Tiempo de rascar

¿Cuál sería el tiempo de cobertura ideal que contentase a papistas y no sulfurase a pejigueros? ¿Cuatro, cinco horas? ¿A qué deberían dedicar las televisiones el tiempo sobrante? ¿A teletienda, a telebasura o a Telerelu?
Aseteados por tanta pregunta sin respuesta asistimos a la resaca sobre el tratamiento dispensado por todas las televisiones del mundo a la muerte de Juan Pablo II, cuando todavía faltan muchas conexiones con Roma, muchos especiales informativos y mucho divino reportaje.
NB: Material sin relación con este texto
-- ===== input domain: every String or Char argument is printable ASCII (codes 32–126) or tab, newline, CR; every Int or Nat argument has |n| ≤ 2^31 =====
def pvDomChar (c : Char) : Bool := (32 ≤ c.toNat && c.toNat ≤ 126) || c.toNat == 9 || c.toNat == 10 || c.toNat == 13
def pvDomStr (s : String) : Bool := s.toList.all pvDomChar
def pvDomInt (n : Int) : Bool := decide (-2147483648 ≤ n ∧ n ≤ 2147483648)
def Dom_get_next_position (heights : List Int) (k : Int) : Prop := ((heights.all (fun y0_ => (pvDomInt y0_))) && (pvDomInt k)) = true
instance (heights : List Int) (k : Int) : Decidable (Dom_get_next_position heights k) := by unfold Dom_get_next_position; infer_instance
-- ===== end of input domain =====

-- B replaces A's monotonic stack by a stack-free nested window scan (same values, same insertion order); objective: alternative.

-- ===== PORT A =====
-- heights[i]; every access in either program is at an in-range index, so the default is never used
def pvH (hs : List Int) (i : Int) : Int := (PySem.List.pyGet? hs i).getD 0

-- A's 'while stack and heights[stack[-1]] < heights[i]' loop; the stack's head is Python's stack[-1]
def pvPopA (hs : List Int) (k i : Int) :
    PySem.Dict Int Int → List Int → PySem.Dict Int Int × List Int
  | np, [] => (np, [])
  | np, t :: rest =>
    if pvH hs t < pvH hs i then
      pvPopA hs k i (if i - t ≤ k then np.insert t i else np) rest
    else (np, t :: rest)

def get_next_position (heights : List Int) (k : Int) : List (Int × Int) :=
  ((PySem.List.pyRange 0 (heights.length : Int) 1).foldl
    (fun st i =>
      let st' := pvPopA heights k i st.1 st.2
      (st'.1, i :: st'.2))
    (PySem.Dict.empty, ([] : List Int))).1.items

-- ===== PORT B =====
-- B's inner 'for i in range(j-1, lower-1, -1)' loop with its break; m is the running maximum
def pvScanB (hs : List Int) (j : Int) :
    Option Int → PySem.Dict Int Int → List Int → PySem.Dict Int Int
  | _, res, [] => res
  | m, res, i :: rest =>
    if pvH hs j ≤ pvH hs i then res
    else
      pvScanB hs j
        (some (match m with | none => pvH hs i | some v => max v (pvH hs i)))
        (if (match m with | none => true | some v => decide (v ≤ pvH hs i)) then res.insert i j else res)
        rest

def get_next_position_alt (heights : List Int) (k : Int) : List (Int × Int) :=
  ((PySem.List.pyRange 0 (heights.length : Int) 1).foldl
    (fun res j =>
      let lower := max 0 (j - k)
      pvScanB heights j none res (PySem.List.pyRange (j - 1) (lower - 1) (-1)))
    PySem.Dict.empty).items

-- ===== PRECONDITION & SPEC =====
def Spec_get_next_position (heights : List Int) (k : Int) (out : List (Int × Int)) : Prop := out = get_next_position_alt heights k
instance (heights : List Int) (k : Int) (out : List (Int × Int)) : Decidable (Spec_get_next_position heights k out) := by unfold Spec_get_next_position; infer_instance

-- ===== CLAIM (what is proved, stated in full; the proofs are below) =====
def Claim_equal_get_next_position : Prop := ∀ (heights : List Int) (k : Int), Dom_get_next_position heights k → Spec_get_next_position heights k (get_next_position heights k)

-- ===== LEMMAS AND PROOFS =====

-- the two folds, named for the proofs (same lambdas as in the ports)
def pvFoldA (hs : List Int) (k : Int) (m : Nat) : PySem.Dict Int Int × List Int :=
  (PySem.List.pyRange 0 (m : Int) 1).foldl
    (fun st i =>
      let st' := pvPopA hs k i st.1 st.2
      (st'.1, i :: st'.2))
    (PySem.Dict.empty, ([] : List Int))

def pvFoldB (hs : List Int) (k : Int) (m : Nat) : PySem.Dict Int Int :=
  (PySem.List.pyRange 0 (m : Int) 1).foldl
    (fun res j =>
      let lower := max 0 (j - k)
      pvScanB hs j none res (PySem.List.pyRange (j - 1) (lower - 1) (-1)))
    PySem.Dict.empty
-- pv_equiv track=rewrite | github.com/eugene-okulik/st6 | homework/oksana_gavrush/homework_17/analyzer.py | find_text_with_context_by_line
-- ===== SOURCE A (Python) =====
-- def find_text_with_context_by_line(text, word, before_context_size=100, after_context_size=100):
--     results = {}
--     lines = text.split('\n')
--     word_len = len(word)
--
--     for i, line in enumerate(lines, start=1):
--         for j in range(len(line)):
--             if line[j:j + word_len] == word:
--                 start_index = max(0, j - before_context_size)
--                 context_before = line[start_index:j]
--
--                 context_after = ''
--                 remaining_length = after_context_size
--                 line_index = i - 1
--                 offset = j + word_len
--
--                 while remaining_length > 0 and line_index < len(lines):
--                     start_point = offset if line_index == i - 1 else 0
--                     end_point = min(len(lines[line_index]), start_point + remaining_length)
--
--                     context_after += lines[line_index][start_point:end_point]
--
--                     remaining_length -= end_point - start_point
--                     line_index += 1
--                     offset = 0
--
--                 context = context_before + word + context_after
--                 results[i] = context.strip()
--                 break
--
--     return results
-- ===== SOURCE B (Python) =====
-- def find_text_with_context_by_line(text, word, before_context_size=100, after_context_size=100):
--     results = {}
--     lines = text.split('\n')
--     for i, line in enumerate(lines, start=1):
--         if not line:
--             continue
--         j = line.find(word)
--         if j == -1:
--             continue
--         before = line[max(0, j - before_context_size):j]
--         tail = line[j + len(word):] + ''.join(lines[i:])
--         after = tail[:after_context_size] if after_context_size > 0 else ''
--         results[i] = (before + word + after).strip()
--     return results
-- ===== Notes on version B (the rewrite author's own statement) =====
-- stated objective: simpler
-- what changed: B replaces A's per-character slice-and-compare scan by line.find(word) (guarded so an empty line yields no match) and replaces A's line-walking while loop for the after-context by joining the following text once and taking a single slice of it.
import Mathlib
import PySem
-- A's while loop computes exactly the reachable set
lemma pvBfs_spec (n : Int) (keys : List (List Int)) (graph : PySem.Dict Int (PySem.Set Int))
    (hg : ∀ v : Int, 0 ≤ v → v < n → graph.get? v = some (PySem.Set.ofList (pvF keys v)))
    (hnb : ∀ v : Int, 0 ≤ v → v < n → ∀ k ∈ pvF keys v, 0 ≤ k ∧ k < n) :
    ∀ (fuel : Nat) (visited : PySem.Set Int) (queue : List Int),
      visited.Nodup →
      (∀ v ∈ visited, 0 ≤ v ∧ v < n) →
      (∀ v ∈ visited, PvReach keys v) →
      ((0:Int) ∈ visited) →
      (∀ x ∈ queue, x ∈ visited) →
      (∀ v ∈ visited, v ∉ queue → ∀ k ∈ pvF keys v, k ∈ visited) →
      (queue.length + (n.toNat - visited.length) ≤ fuel) →
      (pvBfsLoop graph fuel visited queue).Nodup ∧
        ∀ x, (x ∈ pvBfsLoop graph fuel visited queue ↔ PvReach keys x) := by
  intro fuel
  induction fuel with
  | zero =>
    intro visited queue hnd hvr hvReach h0 hq hcl hfuel
    have hq0 : queue = [] := List.eq_nil_of_length_eq_zero (by omega)
    subst hq0
    refine ⟨hnd, fun x => ⟨fun hx => hvReach x hx, fun hx => ?_⟩⟩
    exact pvReach_subset keys visited h0 (fun v hv k hk => hcl v hv (by simp) k hk) x hx
  | succ fuel ih =>
    intro visited queue hnd hvr hvReach h0 hq hcl hfuel
    cases queue with
    | nil =>
      refine ⟨hnd, fun x => ⟨fun hx => hvReach x hx, fun hx => ?_⟩⟩
      exact pvReach_subset keys visited h0 (fun v hv k hk => hcl v hv (by simp) k hk) x hx
    | cons room queue =>
      have hroomv : room ∈ visited := hq room (List.mem_cons_self ..)
      have hrr := hvr room hroomv
      have hunfold : pvBfsLoop graph (fuel+1) visited (room :: queue)
          = pvBfsLoop graph fuel
              (((graph.get? room).getD []).foldl pvStep (visited, queue)).1
              (((graph.get? room).getD []).foldl pvStep (visited, queue)).2 := rfl
      rw [hunfold, hg room hrr.1 hrr.2]
      have hLmem : ∀ x : Int, x ∈ ((some (PySem.Set.ofList (pvF keys room))).getD ([]:List Int))
          ↔ x ∈ pvF keys room := by
        intro x
        rw [Option.getD_some]
        exact PySem.Set.mem_ofList _ x
      obtain ⟨h1, h2, h3, h4, h5, h6⟩ :=
        pvInner ((some (PySem.Set.ofList (pvF keys room))).getD ([]:List Int)) visited queue hnd
      set st := ((some (PySem.Set.ofList (pvF keys room))).getD ([]:List Int)).foldl
        pvStep (visited, queue) with hst
      have hrange' : ∀ v ∈ st.1, 0 ≤ v ∧ v < n := by
        intro v hv
        rcases (h2 v).mp hv with h | h
        · exact hvr v h
        · exact hnb room hrr.1 hrr.2 v ((hLmem v).mp h)
      refine ih st.1 st.2 h1 hrange' ?_ ?_ ?_ ?_ ?_
      · intro v hv
        rcases (h2 v).mp hv with h | h
        · exact hvReach v h
        · exact PvReach.step room v (hvReach room hroomv) ((hLmem v).mp h)
      · exact (h2 0).mpr (Or.inl h0)
      · intro x hx
        rcases h3 x hx with h | h
        · exact (h2 x).mpr (Or.inl (hq x (List.mem_cons_of_mem _ h)))
        · exact (h2 x).mpr (Or.inr h)
      · intro v hv hvq k hk
        by_cases hvvis : v ∈ visited
        · by_cases hvroom : v = room
          · subst hvroom
            exact (h2 k).mpr (Or.inr ((hLmem k).mpr hk))
          · have hnin : v ∉ room :: queue := by
              intro hmem'
              rcases List.mem_cons.mp hmem' with h' | h'
              · exact hvroom h'
              · exact hvq (h4.subset h')
            exact (h2 k).mpr (Or.inl (hcl v hvvis hnin k hk))
        · have hvL : v ∈ ((some (PySem.Set.ofList (pvF keys room))).getD ([]:List Int)) :=
            ((h2 v).mp hv).resolve_left hvvis
          exact absurd (h5 v hvL hvvis) hvq
      · have hst1le : st.1.length ≤ n.toNat := pvLen_le n st.1 h1 hrange'
        have hvle : visited.length ≤ n.toNat := pvLen_le n visited hnd hvr
        have hqle : queue.length ≤ st.2.length := h4.length_le
        rw [List.length_cons] at hfuel
        omega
Es excesivo, proclaman con voz autosuficiente ilustres comentaristas y tertulianos. Las televisiones son gilipollas, nos hacen pensar con sus críticas; podrían haber estado discutiendo si la prima de la novia de Paquirrín sale con un banderillero, y sin embargo, venga Roma, venga Roma.
Cuando el crítico afina el dardo, el riesgo de resbalón es más notorio. Así. Rosa Montero expone en su columna: “Digamos, en fin, que desconfío de todas las manifestaciones masivas humanas en las que la álgida explosión de las emociones colectivas anula el raciocinio individual”. No dijo lo mismo cuando las mareas humanas recorrían las calles al grito unánime de No a la guerra, ni se dudó entonces de que los manifestantes sufriesen la anulación del raciocinio por verse envueltos en la masa. Cierto que un estadio de fútbol repleto de aficionados, una avenida a rebosar, o una plaza de San Pedro atiborrada contagian las emociones, pero cada uno de ellos ha querido estar allí libremente para eso, para confundirse con todos en el mismo sentimiento y gritar gol, paz o viva el Papa. De modo que no me vengan con cuentos que sólo valen cuando nos convienen.
Quizás a muchos les moleste comprobar que la única referencia moral que predica elevados pensamientos teístas, pese a sus defectos humanos, sus errores históricos y sus intereses terrenales, siga recibiendo masivas simpatías. Pues que se rasquen.